Lost In Translation: Ay! Salsa’s Arepas

Everyone loves Ay Salsa! and everyone loves Ernesto, the cook. Ay Salsa! has the word ‘ay’ and an exclamation mark in it. Ernesto is latino and cute. And the food Ernesto makes in Ay Salsa! is great. Why would anyone hate the small eatery on High Street?

No one does. People can’t stop talking about Ay Salsa! — the burritos with plantain, the fish arepas, the weird Mexican drinks. What they don’t know is that Ay Salsa! lies to them. Ay Salsa! lies with every piece of grilled yellow dough they sell as an arepa.

It’s not an arepa. I couldn’t even find online whatever Ernesto decided to give the honorable name of arepa in Ay Salsa!

Allow me to illustrate. THIS is an arepa:

THIS is a woman holding two arepas:

THIS is a frontal view of a really tasty arepa filled with grilled tenderloin and red peppers:

AND THIS is Oster’s Tostiarepa, what I’m getting Ernesto for his birthday:

Don’t get me wrong, though. I was really excited about Ay Salsa! — I knew Ernesto came from Bespoke, and that this was going to be his own place, with his own ideas, etc. I couldn’t wait! I went there for the first time to try his burritos. I wanted to see if they were good, because burritos are my favorite Mexican thing. After Fey.

He recommended the “fish arepas.” I replied “I thought you were Mexican.” He then said, “We make Latin American food from all Latin America here!” with that cute, sly smile of his.

I was skeptical, so I got my burrito and left. A few weeks later, I read this on scene’s backstage “Chef, food-lover, ‘arepa’ master,” an interview with Ernesto:

“Q. Que es arepa? A. An arepa is a corn cake with mozzarella cheese, a little sugar, some butter. Delicious!”

Nononono. An arepa is NOT a corn cake. A cachapa is a corn cake (though what Ernesto sells is not a cachapa either). An arepa is the product of grilling or frying a circular piece of dough you have made by mixing hot water and corn flour (preferably Harina P.A.N., and no, this is not the same kind of corn flour Americans use to make corn bread).

You can add an egg if you want. Some people add a little parmesan cheese. It’s not that complicated, really. Then you grill/fry, cut open like a bagel — but not all the way! The bottom can’t be divided into two, because that’s where all the (sometimes dripping) filling is going to rest.

The classic is some kind of cheese and ham. The next level is adding vegetables. The step after that is adding things that require cooking beforehand — chicken, pulled pork, etc. The next, next step is putting all three steps together in an arepa with cheese, vegetables and some sort of cooked meat. Then again, some people just fill their arepas with quail eggs and ketchup.

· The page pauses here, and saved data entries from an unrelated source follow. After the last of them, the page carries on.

-- pv_equiv track=rewrite | github.com/hellojixian/stock-dummy | research-v10/r9.py | _calc_down_days
-- ===== SOURCE A (Python) =====
-- def _calc_down_days(values):
--     values = list(values)
--     values.reverse()
--
--     days = 0
--     for i in range(len(values)):
--         v=values[i]
--         if v>0: break
--         days+=1
--     return days
-- ===== SOURCE B (Python) =====
-- def _calc_down_days(values):
--     vs = list(values)
--     last_pos = -1
--     for i, v in enumerate(vs):
--         if v > 0:
--             last_pos = i
--     return len(vs) - last_pos - 1
-- ===== Notes on version B (the rewrite author's own statement) =====
-- stated objective: alternative
-- what changed: Forward pass maintaining the index of the last strictly-positive element and returning len - last_pos - 1, instead of reversing the list and counting with an early break.
import Mathlib
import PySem

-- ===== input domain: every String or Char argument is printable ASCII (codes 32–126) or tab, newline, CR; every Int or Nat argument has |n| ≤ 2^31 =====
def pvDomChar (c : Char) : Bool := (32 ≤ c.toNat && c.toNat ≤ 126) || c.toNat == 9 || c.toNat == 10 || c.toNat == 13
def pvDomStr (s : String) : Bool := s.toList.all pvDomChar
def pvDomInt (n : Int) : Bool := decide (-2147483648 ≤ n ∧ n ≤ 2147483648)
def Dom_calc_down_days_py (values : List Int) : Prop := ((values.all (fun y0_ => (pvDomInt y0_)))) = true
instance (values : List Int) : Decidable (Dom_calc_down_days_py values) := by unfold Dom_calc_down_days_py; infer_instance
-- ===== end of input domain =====

-- B replaces A's reverse-then-count-with-break by a forward pass tracking the last
-- strictly-positive index and a closed-form subtraction (alternative decomposition, same cost).


-- ===== PORT A =====
-- the for-loop with `break`: consume the reversed list, stopping at the first v > 0
def calcDownDaysLoop (vs : List Int) : Int :=
  match vs with
  | [] => 0
  | v :: rest => if v > 0 then 0 else 1 + calcDownDaysLoop rest

def calc_down_days_py (values : List Int) : Int :=
  calcDownDaysLoop values.reverse

-- ===== PORT B =====
-- forward pass over enumerate(vs) updating last_pos, then len - last_pos - 1
def calc_down_days_py_alt (values : List Int) : Int :=
  let last_pos : Int :=
    values.zipIdx.foldl (fun lp (p : Int × Nat) => if p.1 > 0 then (p.2 : Int) else lp) (-1)
  (values.length : Int) - last_pos - 1

-- ===== PRECONDITION & SPEC =====
def Spec_calc_down_days_py (values : List Int) (out : Int) : Prop := out = calc_down_days_py_alt values
instance (values : List Int) (out : Int) : Decidable (Spec_calc_down_days_py values out) := by unfold Spec_calc_down_days_py; infer_instance

-- ===== CLAIM (what is proved, stated in full; the proofs are below) =====
def Claim_equal_calc_down_days_py : Prop := ∀ (values : List Int), Dom_calc_down_days_py values → Spec_calc_down_days_py values (calc_down_days_py values)

-- ===== LEMMAS AND PROOFS =====

theorem calc_down_days_eq (values : List Int) :
    calcDownDaysLoop values.reverse = calc_down_days_py_alt values := by
  induction values using List.reverseRecOn with
  | nil => decide
  | append_singleton xs x ih =>
      simp only [calc_down_days_py_alt, List.zipIdx_append, List.foldl_append,
        List.reverse_append, List.reverse_singleton, List.singleton_append,
        calcDownDaysLoop, List.zipIdx_singleton, List.foldl_cons, List.foldl_nil,
        List.length_append, List.length_singleton] at *
      by_cases hx : x > 0
      · simp [hx]
      · simp only [hx, if_false, ih]
        push_cast
        ring

-- ===== VERDICT (by name: the statement is the Claim_ definition above) =====
theorem calc_down_days_py_spec : Claim_equal_calc_down_days_py := by
  intro values _
  show calc_down_days_py values = calc_down_days_py_alt values
  exact calc_down_days_eq values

So, what is Ernesto selling if not arepas? Easy, corn cakes that are not cachapas. Imagine a small, super-fatty pancake made of expired corn flour. It tastes good, but it looks weird. Then imagine this pseudoarepa below a pile of vegetables, in what only resembles pico de gallo sauce that’s gone cra-zay. But wait, there’s something else in the pile. According to Ernesto, it should be fish.

People love the “fish arepa,” apparently. I have never tried it. Know why? Because Ernesto does not know the “secret to the perfect arepa” and he’s not the “arepa master.”

Or: shut up, scene: the first arepa has yet to be sold at Ay Salsa!